(Stored data entries)
****************************************
-- ===== VERDICT (by name: the statement is the Claim_ definition above) =====
theorem findAnanagrams_spec : Claim_equal_findAnanagrams := by
  intro d _
  unfold Spec_findAnanagrams
  rw [pvA_eq_fold, pvA_list, pvB_eq]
****************************************
● Your instructions
Restate all of the entries exactly, please.

● Task answer
-- ===== VERDICT (by name: the statement is the Claim_ definition above) =====
theorem findAnanagrams_spec : Claim_equal_findAnanagrams := by
  intro d _
  unfold Spec_findAnanagrams
  rw [pvA_eq_fold, pvA_list, pvB_eq]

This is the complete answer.